WHAT IS EXPECTED: For each line in the data below that has the word "hndB", copy that line.

(Records contained in a dataset)
-- pv_equiv track=rewrite | github.com/Senyu-T/ML-algorithms-with-numpy | decisionTree.py | getSubData
-- ===== SOURCE A (Python) =====
-- def getSubData(attributeIndex, data, classes):
--     attDict = {}
--     countDict = {}
--     attCount = len(data[0]) - 1
--     for instance in data:
--         thisAtt = instance[attributeIndex]
--         thisLab = instance[attCount]
--         if thisAtt not in attDict:
--             attDict[thisAtt] = {}
--             attDict[thisAtt][classes[0]] = 0
--             attDict[thisAtt][classes[1]] = 0
--             attDict[thisAtt][thisLab] = 1
--             countDict[thisAtt] = 1
--         else:
--             countDict[thisAtt] += 1
--             if thisLab not in attDict[thisAtt]:
--                 attDict[thisAtt][thisLab] = 1
--             else:
--                 attDict[thisAtt][thisLab] += 1
--     return attDict, countDict
-- ===== SOURCE B (Python) =====
-- def getSubData(attributeIndex, data, classes):
--     # Two-phase: group labels per attribute value, then reshape into count dicts.
--     attCount = len(data[0]) - 1
--     groups = {}
--     for instance in data:
--         groups.setdefault(instance[attributeIndex], []).append(instance[attCount])
--     attDict = {}
--     countDict = {}
--     for att, labels in groups.items():
--         d = {classes[0]: 0, classes[1]: 0}
--         for lab in labels:
--             d[lab] = d.get(lab, 0) + 1
--         attDict[att] = d
--         countDict[att] = len(labels)
--     return attDict, countDict
-- ===== Notes on version B (the rewrite author's own statement) =====
-- stated objective: alternative
-- what changed: A builds both nested count dicts incrementally in one interleaved pass with an explicit new-key/seen-key branch; B first groups each row's label under its attribute value in one pass, then in a second pass reshapes each group into the seeded per-class count dict and its size.
import Mathlib
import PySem

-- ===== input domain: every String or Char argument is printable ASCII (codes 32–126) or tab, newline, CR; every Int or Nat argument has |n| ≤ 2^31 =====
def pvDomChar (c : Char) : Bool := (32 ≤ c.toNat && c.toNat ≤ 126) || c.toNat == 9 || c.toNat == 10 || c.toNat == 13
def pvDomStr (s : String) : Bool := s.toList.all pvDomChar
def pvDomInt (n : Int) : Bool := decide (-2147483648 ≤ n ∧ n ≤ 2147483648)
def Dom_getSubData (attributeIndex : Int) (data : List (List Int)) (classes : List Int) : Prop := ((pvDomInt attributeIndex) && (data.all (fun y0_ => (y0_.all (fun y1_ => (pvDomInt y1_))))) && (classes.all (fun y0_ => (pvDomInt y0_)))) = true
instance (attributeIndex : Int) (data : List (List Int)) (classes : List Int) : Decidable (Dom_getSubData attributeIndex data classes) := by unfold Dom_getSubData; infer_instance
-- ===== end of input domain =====

-- B groups labels per attribute value in one pass and then reshapes each group into the
-- seeded count dict and its size, instead of A's single interleaved new-key/seen-key loop.

-- ===== PORT A =====
-- one step of A's loop body (state = (attDict, countDict), processed row by row)
def pvStepA (attributeIndex attCount : Int) (classes : List Int)
    (st : PySem.Dict Int (PySem.Dict Int Int) × PySem.Dict Int Int) (inst : List Int) :
    PySem.Dict Int (PySem.Dict Int Int) × PySem.Dict Int Int :=
  let attDict := st.1
  let countDict := st.2
  let thisAtt := PySem.List.pyGetD inst attributeIndex 0
  let thisLab := PySem.List.pyGetD inst attCount 0
  if attDict.contains thisAtt = false then
    let inner := (((PySem.Dict.empty.insert (PySem.List.pyGetD classes 0 0) 0).insert
        (PySem.List.pyGetD classes 1 0) 0).insert thisLab 1)
    (attDict.insert thisAtt inner, countDict.insert thisAtt 1)
  else
    let countDict' := countDict.insert thisAtt (countDict.getD thisAtt 0 + 1)
    let d := attDict.getD thisAtt PySem.Dict.empty
    let d' := if d.contains thisLab = false then d.insert thisLab 1
              else d.insert thisLab (d.getD thisLab 0 + 1)
    (attDict.insert thisAtt d', countDict')

def getSubData (attributeIndex : Int) (data : List (List Int)) (classes : List Int) :
    (List (Int × List (Int × Int))) × (List (Int × Int)) :=
  let attCount := PySem.List.len (PySem.List.pyGetD data 0 []) - 1
  let st := data.foldl (pvStepA attributeIndex attCount classes) (PySem.Dict.empty, PySem.Dict.empty)
  (st.1.items.map (fun p => (p.1, p.2.items)), st.2.items)

-- ===== PORT B =====
-- d = {classes[0]: 0, classes[1]: 0}; then d[lab] = d.get(lab, 0) + 1 for each lab
def pvCountLabels (classes : List Int) (labels : List Int) : PySem.Dict Int Int :=
  labels.foldl (fun d lab => d.insert lab (d.getD lab 0 + 1))
    ((PySem.Dict.empty.insert (PySem.List.pyGetD classes 0 0) 0).insert (PySem.List.pyGetD classes 1 0) 0)

def getSubData_alt (attributeIndex : Int) (data : List (List Int)) (classes : List Int) :
    (List (Int × List (Int × Int))) × (List (Int × Int)) :=
  let attCount := PySem.List.len (PySem.List.pyGetD data 0 []) - 1
  -- phase 1: groups.setdefault(instance[attributeIndex], []).append(instance[attCount])
  let groups := data.foldl
    (fun (g : PySem.Dict Int (List Int)) inst =>
      g.insert (PySem.List.pyGetD inst attributeIndex 0)
        (g.getD (PySem.List.pyGetD inst attributeIndex 0) [] ++ [PySem.List.pyGetD inst attCount 0]))
    PySem.Dict.empty
  -- phase 2: for att, labels in groups.items(): build d, fill attDict and countDict
  let st := groups.items.foldl
    (fun (st : PySem.Dict Int (PySem.Dict Int Int) × PySem.Dict Int Int) p =>
      (st.1.insert p.1 (pvCountLabels classes p.2), st.2.insert p.1 (PySem.List.len p.2)))
    (PySem.Dict.empty, PySem.Dict.empty)
  (st.1.items.map (fun p => (p.1, p.2.items)), st.2.items)

-- ===== PRECONDITION & SPEC =====
-- exactly where the Python A returns: data nonempty, classes[1] exists, and both row
-- indices (attributeIndex and len(data[0])-1) are in range for every row
def Pre_getSubData (attributeIndex : Int) (data : List (List Int)) (classes : List Int) : Prop :=
  data ≠ [] ∧ 2 ≤ classes.length ∧
  ∀ row ∈ data, PySem.Raise.InRange row.length attributeIndex ∧
    PySem.Raise.InRange row.length ((data.headD []).length - 1)
instance (attributeIndex : Int) (data : List (List Int)) (classes : List Int) : Decidable (Pre_getSubData attributeIndex data classes) := by unfold Pre_getSubData; infer_instance

def pvWitness_getSubData : Int × List (List Int) × List Int := (0, [[1, 0], [2, 1], [1, 1]], [0, 1])

def Spec_getSubData (attributeIndex : Int) (data : List (List Int)) (classes : List Int) (out : (List (Int × List (Int × Int))) × (List (Int × Int))) : Prop := out = getSubData_alt attributeIndex data classes
instance (attributeIndex : Int) (data : List (List Int)) (classes : List Int) (out : (List (Int × List (Int × Int))) × (List (Int × Int))) : Decidable (Spec_getSubData attributeIndex data classes out) := by unfold Spec_getSubData; infer_instance
-- the σ-image of the reversed start-sorted list is end-sorted
theorem pvSig_rev_pairwise {S : List (Int × Int)} (hS : S.Pairwise pvRS) :
    (List.map pvSig S.reverse).Pairwise pvRE := by
  rw [List.pairwise_map, List.pairwise_reverse]
  refine hS.imp ?_
  intro a b h
  unfold pvRS at h
  unfold pvRE pvSig
  simp only
  omega

theorem pvMaxl_sig {S : List (Int × Int)} (v : Int × Int) :
    pvMaxl (List.map pvSig S.reverse) (pvSig v) ↔ pvMaxl S v := by
  unfold pvMaxl
  constructor
  · intro H y hy h1 h2
    have := H (pvSig y) (by simp only [List.mem_map, List.mem_reverse]; exact ⟨y, hy, rfl⟩)
      (by simp only [pvSig]; omega) (by simp only [pvSig]; omega)
    have := congrArg pvSig this
    simpa [pvSig_sig] using this
  · intro H y hy h1 h2
    simp only [List.mem_map, List.mem_reverse] at hy
    rcases hy with ⟨z, hz, rfl⟩
    simp only [pvSig] at h1 h2
    exact congrArg pvSig (H z hz (by omega) (by omega))

theorem pvMem_scanB {S : List (Int × Int)} (hS : S.Pairwise pvRS) (v : Int × Int) :
    v ∈ pvScanB none S ↔ v ∈ S ∧ pvMaxl S v := by
  rw [pvScanB_as_sel]
  simp only [List.mem_reverse, List.mem_map]
  constructor
  · rintro ⟨w, hw, rfl⟩
    rcases (pvMem_sel (pvSig_rev_pairwise hS) w).mp hw with ⟨hw1, hw2⟩
    simp only [List.mem_map, List.mem_reverse] at hw1
    rcases hw1 with ⟨z, hz, rfl⟩
    rw [pvSig_sig]
    exact ⟨hz, (pvMaxl_sig z).mp hw2⟩
  · rintro ⟨hv, hmax⟩
    refine ⟨pvSig v, ?_, pvSig_sig v⟩
    refine (pvMem_sel (pvSig_rev_pairwise hS) (pvSig v)).mpr ⟨?_, (pvMaxl_sig v).mpr hmax⟩
    simp only [List.mem_map, List.mem_reverse]
    exact ⟨v, hv, rfl⟩

theorem pvScanB_chain (S : List (Int × Int)) :
    (pvScanB none S).Pairwise (fun a b => a.2 < b.2) := by
  rw [pvScanB_as_sel, List.pairwise_reverse, List.pairwise_map]
  refine (pvSel_chain (List.map pvSig S.reverse)).imp ?_
  intro a b h
  simp only [pvSig] at h ⊢
  omega

-- two maximal elements are ordered the same way in both coordinates
theorem pvMaxl_lt {L : List (Int × Int)} {a b : Int × Int}
    (hma : pvMaxl L a) (hb : b ∈ L) (hab : a.2 < b.2) : a.1 < b.1 := by
  by_contra h
  have heq := hma b hb (by omega) (le_of_lt hab)
  subst heq
  exact lt_irrefl _ hab

-- ===== VERDICT (by name: the statement is the Claim_ definition above) =====
theorem eraseInnerInterval_spec : Claim_equal_eraseInnerInterval := by
  intro intervals _
  unfold Spec_eraseInnerInterval eraseInnerInterval eraseInnerInterval_alt
  set E := PySem.List.sorted2 intervals (fun x => x.2) (fun x => -x.1) false with hEdef
  set S := PySem.List.sorted2 intervals (fun x => x.1) (fun x => -x.2) false with hSdef
  have hE : E.Pairwise pvRE := pvSortedE_pairwise intervals
  have hS : S.Pairwise pvRS := pvSortedS_pairwise intervals
  have hEperm : E.Perm intervals := PySem.List.sorted2_perm ..
  have hSperm : S.Perm intervals := PySem.List.sorted2_perm ..
  have hA : (E.foldl pvPopPush []).reverse = pvSel E := by
    rw [pvStack_eq_sel E [] List.Pairwise.nil]
    simp
  rw [hA, pvFoldl_keepStep S [] none, List.nil_append]
  -- same membership
  have hmemES : ∀ y, y ∈ E ↔ y ∈ S := fun y =>
    ⟨fun h => hSperm.mem_iff.mpr (hEperm.mem_iff.mp h),
     fun h => hEperm.mem_iff.mpr (hSperm.mem_iff.mp h)⟩
  have hmem : ∀ v, v ∈ pvSel E ↔ v ∈ pvScanB none S := by
    intro v
    rw [pvMem_sel hE v, pvMem_scanB hS v, hmemES v, pvMaxl_congr hmemES v]
  -- both strictly increasing in the first coordinate
  have hchainA : (pvSel E).Pairwise (fun a b => a.1 < b.1) := pvSel_chain E
  have hchainB : (pvScanB none S).Pairwise (fun a b => a.1 < b.1) := by
    have h2 := pvScanB_chain S
    refine List.Pairwise.imp_of_mem ?_ h2
    intro a b ha hb hab
    have hamem := (pvMem_scanB hS a).mp ha
    have hbmem := (pvMem_scanB hS b).mp hb
    exact pvMaxl_lt hamem.2 hbmem.1 hab
  -- nodup, perm, and equality of sorted lists
  have hndA : (pvSel E).Nodup := by
    refine hchainA.imp ?_
    intro a b h he
    subst he; omega
  have hndB : (pvScanB none S).Nodup := by
    refine hchainB.imp ?_
    intro a b h he
    subst he; omega
  have hperm : (pvSel E).Perm (pvScanB none S) :=
    (List.perm_ext_iff_of_nodup hndA hndB).mpr hmem
  exact List.eq_of_perm_of_sorted
    (fun a b _ _ h1 h2 => absurd h2 (by omega)) hchainA hchainB hperm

TASK ANSWER:
  have hndB : (pvScanB none S).Nodup := by
    (List.perm_ext_iff_of_nodup hndA hndB).mpr hmem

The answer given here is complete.